In the filing, the phrase “global rail platform” does not appear. All that “significant experience owning and operating rail, ports . . . ”? Nada!

According to the filing, “DJP and Brookfield are not rail carriers”. Brookfield is described as “an alternative asset manager with over $365bn of assets under management”.

The experience of the regulators and customers of Brookfield-controlled rail operations in Australia and Brazil? How much cash was transferred from rail operating companies to the Brookfield parent companies?

Did those cash transfers reduce the money available to maintain reliable service? Not, apparently, relevant to whether the G & W deal should be waved through without review.

It is true that up to now Brookfield and its strategic partners (which include GIC, the Singapore sovereign fund) have not operated rail assets in the US. That makes them “non-carriers” in the language of the US rail regulation.

According to the STB’s 2017 annual report, while “non-carriers may acquire rail lines under a class exemption”, “required notification, along with the Board’s ability to revoke class exemption for particular transactions, prevent exemption abuse”.

There has already been a filing with the STB in opposition to the G & W merger. Victoria Dalrymple, an analyst who works with hedge funds, says as a shareholder in G & W, she opposes the exemption requested by Brookfield.

“Any potential benefits that the applicants might claim (eg access to capital) are directly contradicted by documented evidence of decapitalising rail assets thus creating anti-competitive pressures and significant safety and efficiency costs and damages,” she writes.

Brookfield spokespeople tend to dismiss such talk as the chatter of researchers for short sellers.

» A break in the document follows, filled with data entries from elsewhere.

-- pv_equiv track=rewrite | github.com/kennedy0/AdventOfCode2021 | aoc/day_10/day_10.py | autocomplete_score
-- ===== SOURCE A (Python) =====
-- def autocomplete_score(characters: str) -> int:
--     points = {
--         ')': 1,
--         ']': 2,
--         '}': 3,
--         '>': 4,
--     }
--     score = 0
--     for c in characters:
--         score *= 5
--         score += points[c]
--     return score
-- ===== SOURCE B (Python) =====
-- def autocomplete_score(characters: str) -> int:
--     points = {
--         ')': 1,
--         ']': 2,
--         '}': 3,
--         '>': 4,
--     }
--     return sum(points[c] * 5**i for i, c in enumerate(reversed(characters)))
-- ===== Notes on version B (the rewrite author's own statement) =====
-- stated objective: alternative
-- what changed: Replaces Horner's running multiply-add accumulator with a weighted positional sum over the reversed string (digit * 5**index).
import Mathlib
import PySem

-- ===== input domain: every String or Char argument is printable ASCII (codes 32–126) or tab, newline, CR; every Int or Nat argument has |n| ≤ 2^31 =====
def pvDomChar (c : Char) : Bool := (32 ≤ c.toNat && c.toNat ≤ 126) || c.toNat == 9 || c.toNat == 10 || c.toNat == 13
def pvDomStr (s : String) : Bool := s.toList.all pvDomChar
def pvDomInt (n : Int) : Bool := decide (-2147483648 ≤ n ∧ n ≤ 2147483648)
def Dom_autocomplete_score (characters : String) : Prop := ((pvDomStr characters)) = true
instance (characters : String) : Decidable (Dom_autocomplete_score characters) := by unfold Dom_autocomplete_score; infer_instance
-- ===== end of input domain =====

-- B computes the same base-5 value as a weighted positional sum over the reversed string
-- instead of A's Horner-style running accumulator; alternative decomposition, same cost.

-- ===== PORT A =====
-- the points dict of A (getD's default is only reached outside Pre_, where Python A raises KeyError)
def pvPointsDict : PySem.Dict Char Int :=
  PySem.Dict.ofList [(')', 1), (']', 2), ('}', 3), ('>', 4)]

def autocomplete_score (characters : String) : Int :=
  characters.toList.foldl (fun score c => score * 5 + pvPointsDict.getD c 0) 0

-- ===== PORT B =====
def autocomplete_score_alt (characters : String) : Int :=
  (PySem.List.enumerate characters.toList.reverse 0).foldl
    (fun s p => s + pvPointsDict.getD p.2 0 * 5 ^ p.1.toNat) 0

-- ===== PRECONDITION & SPEC =====
-- Pre_ excludes exactly the strings containing a character other than the four closing brackets — Python A raises KeyError there.
def Pre_autocomplete_score (characters : String) : Prop :=
  (characters.toList.all (fun c => c == ')' || c == ']' || c == '}' || c == '>')) = true
instance (characters : String) : Decidable (Pre_autocomplete_score characters) := by
  unfold Pre_autocomplete_score; infer_instance
def pvWitness_autocomplete_score : String := ")"

def Spec_autocomplete_score (characters : String) (out : Int) : Prop := out = autocomplete_score_alt characters
instance (characters : String) (out : Int) : Decidable (Spec_autocomplete_score characters out) := by unfold Spec_autocomplete_score; infer_instance

-- ===== CLAIM (what is proved, stated in full; the proofs are below) =====
def Claim_equal_autocomplete_score : Prop := ∀ (characters : String), Dom_autocomplete_score characters → Pre_autocomplete_score characters → Spec_autocomplete_score characters (autocomplete_score characters)

-- ===== LEMMAS AND PROOFS =====

-- mathematical value of a little-endian digit list (head is the 5^0 digit)
def pvVal (f : Char → Int) : List Char → Int
  | [] => 0
  | c :: cs => f c + 5 * pvVal f cs

theorem pvVal_append (f : Char → Int) (r : List Char) (c : Char) :
    pvVal f (r ++ [c]) = pvVal f r + f c * 5 ^ r.length := by
  induction r with
  | nil => simp [pvVal]
  | cons y ys ih => simp [pvVal, ih]; ring

theorem pvEnum_foldl (f : Char → Int) (r : List Char) :
    ∀ (k : Nat) (init : Int),
      (PySem.List.enumerate r (k : Int)).foldl (fun s p => s + f p.2 * 5 ^ p.1.toNat) init
        = init + 5 ^ k * pvVal f r := by
  induction r with
  | nil => intro k init; simp [PySem.List.enumerate_nil, pvVal]
  | cons x rest ih =>
      intro k init
      have h1 : ((k : Int) + 1) = ((k + 1 : Nat) : Int) := by push_cast; ring
      rw [PySem.List.enumerate_cons, List.foldl_cons, h1, ih]
      simp [pvVal, Int.toNat_natCast]
      ring

theorem pvHorner (f : Char → Int) (l : List Char) :
    ∀ (a : Int),
      l.foldl (fun score c => score * 5 + f c) a
        = a * 5 ^ l.length + pvVal f l.reverse := by
  induction l with
  | nil => intro a; simp [pvVal]
  | cons c cs ih =>
      intro a
      rw [List.foldl_cons, ih]
      simp [List.reverse_cons, pvVal_append]
      ring

-- ===== VERDICT (by name: the statement is the Claim_ definition above) =====
theorem autocomplete_score_spec : Claim_equal_autocomplete_score := by
  intro characters _ _
  show autocomplete_score characters = autocomplete_score_alt characters
  unfold autocomplete_score autocomplete_score_alt
  rw [pvHorner (fun c => pvPointsDict.getD c 0) characters.toList 0]
  have := pvEnum_foldl (fun c => pvPointsDict.getD c 0) characters.toList.reverse 0 0
  simp at this ⊢
  simpa using this.symm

However, there is a considerable body of complaints and concerns about Brookfield-controlled rail services that has been registered by Australian rail users and legislators.

For example, CBH Group, which uses Brookfield’s Arc Infrastructure-managed rail network to ship grain, wrote to the Western Australian government that despite investing A$175m ($118m) in rolling stock, it had been unable to achieve operating efficiencies due to “the railway owner’s attempts to extract higher prices”.

It added: “Access payments to [Arc Infrastructure] make up over 50 per cent of CBH’s rail supply chain costs. Comparatively, CBH estimates that Western Australia grain growers are paying approximately 2.6 to 5 times what growers in eastern Australia pay for track access . . . Due to a lack of transparency around issues such as access pricing and performance standards, there is also considerable uncertainty over how these access fees are being expended.”

Also, there was discontent with Brookfield-Arc’s operating management. “Track performance standards have been steadily decreasing. The present performance of the grain rail network has caused grave concerns as to how it is being managed and as to its sustainability.”

This all reads a lot like the anti-railroad populist literature of the late 19th and early 20th centuries. The commodities producers of Western Australia are not dissimilar to many of G & W’s rail customers in the western US. Eventually, they may compare notes on how much track has been shut down, how maintenance practices have changed and the direction of rail access prices.

The Surface Transportation Board may well approve the Brookfield-G & W takeover as an exempt transaction. Or it may take its time and consider whether it should accept bland assurances of “world class safety and outstanding service”, at the same time the investors are being promised exceptional returns.